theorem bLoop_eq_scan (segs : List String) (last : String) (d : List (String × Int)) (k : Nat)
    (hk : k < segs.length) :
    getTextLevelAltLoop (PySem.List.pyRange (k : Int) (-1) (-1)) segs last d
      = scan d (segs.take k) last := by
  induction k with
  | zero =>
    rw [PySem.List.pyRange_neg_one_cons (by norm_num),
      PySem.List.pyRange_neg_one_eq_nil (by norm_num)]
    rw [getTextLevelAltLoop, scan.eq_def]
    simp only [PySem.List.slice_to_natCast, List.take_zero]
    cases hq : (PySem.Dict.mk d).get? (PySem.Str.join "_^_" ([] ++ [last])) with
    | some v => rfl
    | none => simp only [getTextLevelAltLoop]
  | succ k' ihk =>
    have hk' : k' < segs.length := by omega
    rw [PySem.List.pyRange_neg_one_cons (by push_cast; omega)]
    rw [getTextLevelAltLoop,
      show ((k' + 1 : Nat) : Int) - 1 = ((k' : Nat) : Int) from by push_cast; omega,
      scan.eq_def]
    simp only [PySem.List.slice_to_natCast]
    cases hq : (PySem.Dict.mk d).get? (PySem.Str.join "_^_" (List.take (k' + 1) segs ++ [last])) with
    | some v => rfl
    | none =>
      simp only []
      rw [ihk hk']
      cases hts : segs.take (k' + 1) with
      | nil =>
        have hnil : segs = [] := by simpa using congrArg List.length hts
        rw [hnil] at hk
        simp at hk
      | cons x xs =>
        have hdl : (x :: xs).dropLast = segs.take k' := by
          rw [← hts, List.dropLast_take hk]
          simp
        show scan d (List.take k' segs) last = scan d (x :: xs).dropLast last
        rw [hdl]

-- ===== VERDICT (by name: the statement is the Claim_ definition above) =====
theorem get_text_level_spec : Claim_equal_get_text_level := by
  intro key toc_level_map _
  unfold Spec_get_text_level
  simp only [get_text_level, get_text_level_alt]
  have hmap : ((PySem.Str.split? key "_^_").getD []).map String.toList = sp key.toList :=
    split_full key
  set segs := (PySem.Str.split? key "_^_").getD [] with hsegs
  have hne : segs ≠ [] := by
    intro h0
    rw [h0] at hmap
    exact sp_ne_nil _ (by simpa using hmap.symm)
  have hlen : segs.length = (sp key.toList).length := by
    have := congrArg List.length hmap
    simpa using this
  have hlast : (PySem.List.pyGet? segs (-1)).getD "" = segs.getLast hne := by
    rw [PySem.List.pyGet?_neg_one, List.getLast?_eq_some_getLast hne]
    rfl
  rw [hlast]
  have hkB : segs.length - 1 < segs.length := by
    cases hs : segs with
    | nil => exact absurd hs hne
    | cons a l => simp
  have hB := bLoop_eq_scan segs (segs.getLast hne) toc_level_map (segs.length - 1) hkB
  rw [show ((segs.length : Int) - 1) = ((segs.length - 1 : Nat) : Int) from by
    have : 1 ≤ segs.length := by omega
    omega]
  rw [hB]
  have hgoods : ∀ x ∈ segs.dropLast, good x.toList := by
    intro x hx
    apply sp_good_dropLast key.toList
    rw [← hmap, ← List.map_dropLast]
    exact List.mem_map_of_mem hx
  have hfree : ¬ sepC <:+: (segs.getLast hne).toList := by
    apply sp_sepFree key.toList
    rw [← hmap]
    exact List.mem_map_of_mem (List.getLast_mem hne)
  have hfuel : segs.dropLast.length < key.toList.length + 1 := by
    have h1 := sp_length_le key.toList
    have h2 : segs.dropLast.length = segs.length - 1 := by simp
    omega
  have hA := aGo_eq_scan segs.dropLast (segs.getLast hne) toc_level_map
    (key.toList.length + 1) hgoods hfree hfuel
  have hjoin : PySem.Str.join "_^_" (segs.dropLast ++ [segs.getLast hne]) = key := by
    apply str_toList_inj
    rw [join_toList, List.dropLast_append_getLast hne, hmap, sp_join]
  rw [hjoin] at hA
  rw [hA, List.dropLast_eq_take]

_____

■ **WHAT THIS TASK INVOLVES**
Determine the number of lines in these entries that contain the word "getTextLevelAltLoop", and write only that number.

■ **YOUR SOLUTION**
4